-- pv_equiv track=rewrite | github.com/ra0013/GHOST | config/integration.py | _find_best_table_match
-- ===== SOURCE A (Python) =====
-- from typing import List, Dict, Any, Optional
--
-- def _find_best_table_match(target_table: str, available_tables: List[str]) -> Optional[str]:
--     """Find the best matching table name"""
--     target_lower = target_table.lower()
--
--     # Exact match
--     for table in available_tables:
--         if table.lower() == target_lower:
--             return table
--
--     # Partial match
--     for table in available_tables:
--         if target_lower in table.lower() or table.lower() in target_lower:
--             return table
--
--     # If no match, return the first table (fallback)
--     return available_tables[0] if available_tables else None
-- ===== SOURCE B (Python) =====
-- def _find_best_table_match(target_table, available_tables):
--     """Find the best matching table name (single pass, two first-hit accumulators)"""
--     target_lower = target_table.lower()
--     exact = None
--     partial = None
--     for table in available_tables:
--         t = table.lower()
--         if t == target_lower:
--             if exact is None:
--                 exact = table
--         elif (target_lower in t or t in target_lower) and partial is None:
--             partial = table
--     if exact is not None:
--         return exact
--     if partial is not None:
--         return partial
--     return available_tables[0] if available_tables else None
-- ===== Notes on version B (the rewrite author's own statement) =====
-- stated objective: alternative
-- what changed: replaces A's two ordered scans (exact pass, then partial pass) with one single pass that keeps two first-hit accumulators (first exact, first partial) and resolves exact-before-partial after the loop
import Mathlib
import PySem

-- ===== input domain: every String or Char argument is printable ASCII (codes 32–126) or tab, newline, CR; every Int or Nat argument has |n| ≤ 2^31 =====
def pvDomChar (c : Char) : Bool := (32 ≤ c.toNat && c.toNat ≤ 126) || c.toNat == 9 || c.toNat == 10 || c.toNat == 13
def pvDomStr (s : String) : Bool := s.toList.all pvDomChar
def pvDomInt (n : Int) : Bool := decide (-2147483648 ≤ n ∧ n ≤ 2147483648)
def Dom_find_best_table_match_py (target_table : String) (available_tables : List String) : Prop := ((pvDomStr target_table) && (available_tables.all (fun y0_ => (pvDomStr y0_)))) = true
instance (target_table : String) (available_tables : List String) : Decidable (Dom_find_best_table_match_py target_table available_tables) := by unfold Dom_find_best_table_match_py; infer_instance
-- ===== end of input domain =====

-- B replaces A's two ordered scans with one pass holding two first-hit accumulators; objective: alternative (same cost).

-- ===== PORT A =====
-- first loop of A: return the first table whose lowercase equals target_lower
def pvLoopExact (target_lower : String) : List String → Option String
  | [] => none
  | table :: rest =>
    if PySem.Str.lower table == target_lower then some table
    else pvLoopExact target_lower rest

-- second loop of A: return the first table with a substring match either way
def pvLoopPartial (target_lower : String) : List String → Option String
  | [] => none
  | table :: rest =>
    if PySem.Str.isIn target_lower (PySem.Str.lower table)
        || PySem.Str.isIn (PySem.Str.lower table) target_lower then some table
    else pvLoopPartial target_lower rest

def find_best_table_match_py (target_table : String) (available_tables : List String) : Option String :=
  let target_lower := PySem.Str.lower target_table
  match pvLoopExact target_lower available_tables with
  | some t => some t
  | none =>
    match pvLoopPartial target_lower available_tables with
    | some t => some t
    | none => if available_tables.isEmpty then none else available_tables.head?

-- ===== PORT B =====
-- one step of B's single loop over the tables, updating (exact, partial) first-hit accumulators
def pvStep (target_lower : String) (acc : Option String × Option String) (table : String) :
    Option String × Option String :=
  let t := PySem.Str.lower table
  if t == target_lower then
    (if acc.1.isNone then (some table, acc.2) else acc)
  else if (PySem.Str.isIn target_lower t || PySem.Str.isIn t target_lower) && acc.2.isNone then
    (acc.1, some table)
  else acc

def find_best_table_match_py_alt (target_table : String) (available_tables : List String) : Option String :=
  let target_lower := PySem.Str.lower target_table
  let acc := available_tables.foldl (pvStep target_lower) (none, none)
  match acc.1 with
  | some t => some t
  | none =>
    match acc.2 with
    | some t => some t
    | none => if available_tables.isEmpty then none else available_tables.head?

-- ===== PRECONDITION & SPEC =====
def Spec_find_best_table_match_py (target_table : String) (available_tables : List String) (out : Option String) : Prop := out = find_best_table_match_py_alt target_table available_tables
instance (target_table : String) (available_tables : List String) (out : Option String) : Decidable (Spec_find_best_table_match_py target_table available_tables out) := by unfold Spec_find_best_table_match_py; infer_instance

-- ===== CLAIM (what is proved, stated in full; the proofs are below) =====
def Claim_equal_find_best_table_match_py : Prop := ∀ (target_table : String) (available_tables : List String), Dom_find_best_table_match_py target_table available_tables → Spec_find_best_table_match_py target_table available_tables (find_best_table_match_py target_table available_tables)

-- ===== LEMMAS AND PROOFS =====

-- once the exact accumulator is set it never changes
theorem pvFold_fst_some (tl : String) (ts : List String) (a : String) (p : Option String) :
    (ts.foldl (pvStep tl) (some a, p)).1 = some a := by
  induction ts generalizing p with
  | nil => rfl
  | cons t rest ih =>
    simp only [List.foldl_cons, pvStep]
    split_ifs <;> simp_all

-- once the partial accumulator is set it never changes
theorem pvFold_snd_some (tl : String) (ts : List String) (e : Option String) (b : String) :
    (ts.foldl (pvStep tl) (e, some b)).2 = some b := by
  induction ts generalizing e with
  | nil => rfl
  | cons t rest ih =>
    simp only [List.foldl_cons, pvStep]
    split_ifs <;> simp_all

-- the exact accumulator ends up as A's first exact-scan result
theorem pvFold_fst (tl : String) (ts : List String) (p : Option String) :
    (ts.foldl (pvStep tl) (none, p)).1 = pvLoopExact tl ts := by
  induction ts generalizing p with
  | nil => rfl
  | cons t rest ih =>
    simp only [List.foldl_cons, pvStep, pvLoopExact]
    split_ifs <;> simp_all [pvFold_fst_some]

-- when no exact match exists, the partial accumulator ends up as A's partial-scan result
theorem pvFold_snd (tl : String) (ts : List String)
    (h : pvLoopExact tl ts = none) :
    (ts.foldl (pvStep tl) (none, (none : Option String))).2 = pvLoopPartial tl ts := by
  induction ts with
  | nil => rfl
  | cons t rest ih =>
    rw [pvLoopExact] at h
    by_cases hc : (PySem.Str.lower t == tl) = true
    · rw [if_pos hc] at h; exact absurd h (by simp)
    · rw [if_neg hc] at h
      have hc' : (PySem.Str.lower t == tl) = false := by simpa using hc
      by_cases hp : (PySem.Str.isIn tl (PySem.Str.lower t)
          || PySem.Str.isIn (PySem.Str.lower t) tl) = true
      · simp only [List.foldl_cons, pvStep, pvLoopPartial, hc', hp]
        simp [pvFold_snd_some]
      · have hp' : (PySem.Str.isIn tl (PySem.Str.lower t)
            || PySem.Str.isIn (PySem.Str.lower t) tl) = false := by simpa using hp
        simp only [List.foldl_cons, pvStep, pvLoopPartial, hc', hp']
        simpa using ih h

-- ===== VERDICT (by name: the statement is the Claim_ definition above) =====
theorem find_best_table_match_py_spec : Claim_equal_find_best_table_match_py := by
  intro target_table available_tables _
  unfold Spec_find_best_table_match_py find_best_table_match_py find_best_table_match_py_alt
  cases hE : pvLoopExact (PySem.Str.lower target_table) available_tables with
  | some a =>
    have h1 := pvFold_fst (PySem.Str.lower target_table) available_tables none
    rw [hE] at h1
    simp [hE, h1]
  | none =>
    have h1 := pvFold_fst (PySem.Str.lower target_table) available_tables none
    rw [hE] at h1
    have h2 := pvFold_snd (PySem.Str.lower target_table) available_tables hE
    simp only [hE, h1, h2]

WHAT YOU NEED TO DO = What you need to do is repeat every record above exactly.

SOLVED PROBLEM =
-- pv_equiv track=rewrite | github.com/ra0013/GHOST | config/integration.py | _find_best_table_match
-- ===== SOURCE A (Python) =====
-- from typing import List, Dict, Any, Optional
--
-- def _find_best_table_match(target_table: str, available_tables: List[str]) -> Optional[str]:
--     """Find the best matching table name"""
--     target_lower = target_table.lower()
--
--     # Exact match
--     for table in available_tables:
--         if table.lower() == target_lower:
--             return table
--
--     # Partial match
--     for table in available_tables:
--         if target_lower in table.lower() or table.lower() in target_lower:
--             return table
--
--     # If no match, return the first table (fallback)
--     return available_tables[0] if available_tables else None
-- ===== SOURCE B (Python) =====
-- def _find_best_table_match(target_table, available_tables):
--     """Find the best matching table name (single pass, two first-hit accumulators)"""
--     target_lower = target_table.lower()
--     exact = None
--     partial = None
--     for table in available_tables:
--         t = table.lower()
--         if t == target_lower:
--             if exact is None:
--                 exact = table
--         elif (target_lower in t or t in target_lower) and partial is None:
--             partial = table
--     if exact is not None:
--         return exact
--     if partial is not None:
--         return partial
--     return available_tables[0] if available_tables else None
-- ===== Notes on version B (the rewrite author's own statement) =====
-- stated objective: alternative
-- what changed: replaces A's two ordered scans (exact pass, then partial pass) with one single pass that keeps two first-hit accumulators (first exact, first partial) and resolves exact-before-partial after the loop
import Mathlib
import PySem

-- ===== input domain: every String or Char argument is printable ASCII (codes 32–126) or tab, newline, CR; every Int or Nat argument has |n| ≤ 2^31 =====
def pvDomChar (c : Char) : Bool := (32 ≤ c.toNat && c.toNat ≤ 126) || c.toNat == 9 || c.toNat == 10 || c.toNat == 13
def pvDomStr (s : String) : Bool := s.toList.all pvDomChar
def pvDomInt (n : Int) : Bool := decide (-2147483648 ≤ n ∧ n ≤ 2147483648)
def Dom_find_best_table_match_py (target_table : String) (available_tables : List String) : Prop := ((pvDomStr target_table) && (available_tables.all (fun y0_ => (pvDomStr y0_)))) = true
instance (target_table : String) (available_tables : List String) : Decidable (Dom_find_best_table_match_py target_table available_tables) := by unfold Dom_find_best_table_match_py; infer_instance
-- ===== end of input domain =====

-- B replaces A's two ordered scans with one pass holding two first-hit accumulators; objective: alternative (same cost).

-- ===== PORT A =====
-- first loop of A: return the first table whose lowercase equals target_lower
def pvLoopExact (target_lower : String) : List String → Option String
  | [] => none
  | table :: rest =>
    if PySem.Str.lower table == target_lower then some table
    else pvLoopExact target_lower rest

-- second loop of A: return the first table with a substring match either way
def pvLoopPartial (target_lower : String) : List String → Option String
  | [] => none
  | table :: rest =>
    if PySem.Str.isIn target_lower (PySem.Str.lower table)
        || PySem.Str.isIn (PySem.Str.lower table) target_lower then some table
    else pvLoopPartial target_lower rest

def find_best_table_match_py (target_table : String) (available_tables : List String) : Option String :=
  let target_lower := PySem.Str.lower target_table
  match pvLoopExact target_lower available_tables with
  | some t => some t
  | none =>
    match pvLoopPartial target_lower available_tables with
    | some t => some t
    | none => if available_tables.isEmpty then none else available_tables.head?

-- ===== PORT B =====
-- one step of B's single loop over the tables, updating (exact, partial) first-hit accumulators
def pvStep (target_lower : String) (acc : Option String × Option String) (table : String) :
    Option String × Option String :=
  let t := PySem.Str.lower table
  if t == target_lower then
    (if acc.1.isNone then (some table, acc.2) else acc)
  else if (PySem.Str.isIn target_lower t || PySem.Str.isIn t target_lower) && acc.2.isNone then
    (acc.1, some table)
  else acc

def find_best_table_match_py_alt (target_table : String) (available_tables : List String) : Option String :=
  let target_lower := PySem.Str.lower target_table
  let acc := available_tables.foldl (pvStep target_lower) (none, none)
  match acc.1 with
  | some t => some t
  | none =>
    match acc.2 with
    | some t => some t
    | none => if available_tables.isEmpty then none else available_tables.head?

-- ===== PRECONDITION & SPEC =====
def Spec_find_best_table_match_py (target_table : String) (available_tables : List String) (out : Option String) : Prop := out = find_best_table_match_py_alt target_table available_tables
instance (target_table : String) (available_tables : List String) (out : Option String) : Decidable (Spec_find_best_table_match_py target_table available_tables out) := by unfold Spec_find_best_table_match_py; infer_instance

-- ===== CLAIM (what is proved, stated in full; the proofs are below) =====
def Claim_equal_find_best_table_match_py : Prop := ∀ (target_table : String) (available_tables : List String), Dom_find_best_table_match_py target_table available_tables → Spec_find_best_table_match_py target_table available_tables (find_best_table_match_py target_table available_tables)

-- ===== LEMMAS AND PROOFS =====

-- once the exact accumulator is set it never changes
theorem pvFold_fst_some (tl : String) (ts : List String) (a : String) (p : Option String) :
    (ts.foldl (pvStep tl) (some a, p)).1 = some a := by
  induction ts generalizing p with
  | nil => rfl
  | cons t rest ih =>
    simp only [List.foldl_cons, pvStep]
    split_ifs <;> simp_all

-- once the partial accumulator is set it never changes
theorem pvFold_snd_some (tl : String) (ts : List String) (e : Option String) (b : String) :
    (ts.foldl (pvStep tl) (e, some b)).2 = some b := by
  induction ts generalizing e with
  | nil => rfl
  | cons t rest ih =>
    simp only [List.foldl_cons, pvStep]
    split_ifs <;> simp_all

-- the exact accumulator ends up as A's first exact-scan result
theorem pvFold_fst (tl : String) (ts : List String) (p : Option String) :
    (ts.foldl (pvStep tl) (none, p)).1 = pvLoopExact tl ts := by
  induction ts generalizing p with
  | nil => rfl
  | cons t rest ih =>
    simp only [List.foldl_cons, pvStep, pvLoopExact]
    split_ifs <;> simp_all [pvFold_fst_some]

-- when no exact match exists, the partial accumulator ends up as A's partial-scan result
theorem pvFold_snd (tl : String) (ts : List String)
    (h : pvLoopExact tl ts = none) :
    (ts.foldl (pvStep tl) (none, (none : Option String))).2 = pvLoopPartial tl ts := by
  induction ts with
  | nil => rfl
  | cons t rest ih =>
    rw [pvLoopExact] at h
    by_cases hc : (PySem.Str.lower t == tl) = true
    · rw [if_pos hc] at h; exact absurd h (by simp)
    · rw [if_neg hc] at h
      have hc' : (PySem.Str.lower t == tl) = false := by simpa using hc
      by_cases hp : (PySem.Str.isIn tl (PySem.Str.lower t)
          || PySem.Str.isIn (PySem.Str.lower t) tl) = true
      · simp only [List.foldl_cons, pvStep, pvLoopPartial, hc', hp]
        simp [pvFold_snd_some]
      · have hp' : (PySem.Str.isIn tl (PySem.Str.lower t)
            || PySem.Str.isIn (PySem.Str.lower t) tl) = false := by simpa using hp
        simp only [List.foldl_cons, pvStep, pvLoopPartial, hc', hp']
        simpa using ih h

-- ===== VERDICT (by name: the statement is the Claim_ definition above) =====
theorem find_best_table_match_py_spec : Claim_equal_find_best_table_match_py := by
  intro target_table available_tables _
  unfold Spec_find_best_table_match_py find_best_table_match_py find_best_table_match_py_alt
  cases hE : pvLoopExact (PySem.Str.lower target_table) available_tables with
  | some a =>
    have h1 := pvFold_fst (PySem.Str.lower target_table) available_tables none
    rw [hE] at h1
    simp [hE, h1]
  | none =>
    have h1 := pvFold_fst (PySem.Str.lower target_table) available_tables none
    rw [hE] at h1
    have h2 := pvFold_snd (PySem.Str.lower target_table) available_tables hE
    simp only [hE, h1, h2]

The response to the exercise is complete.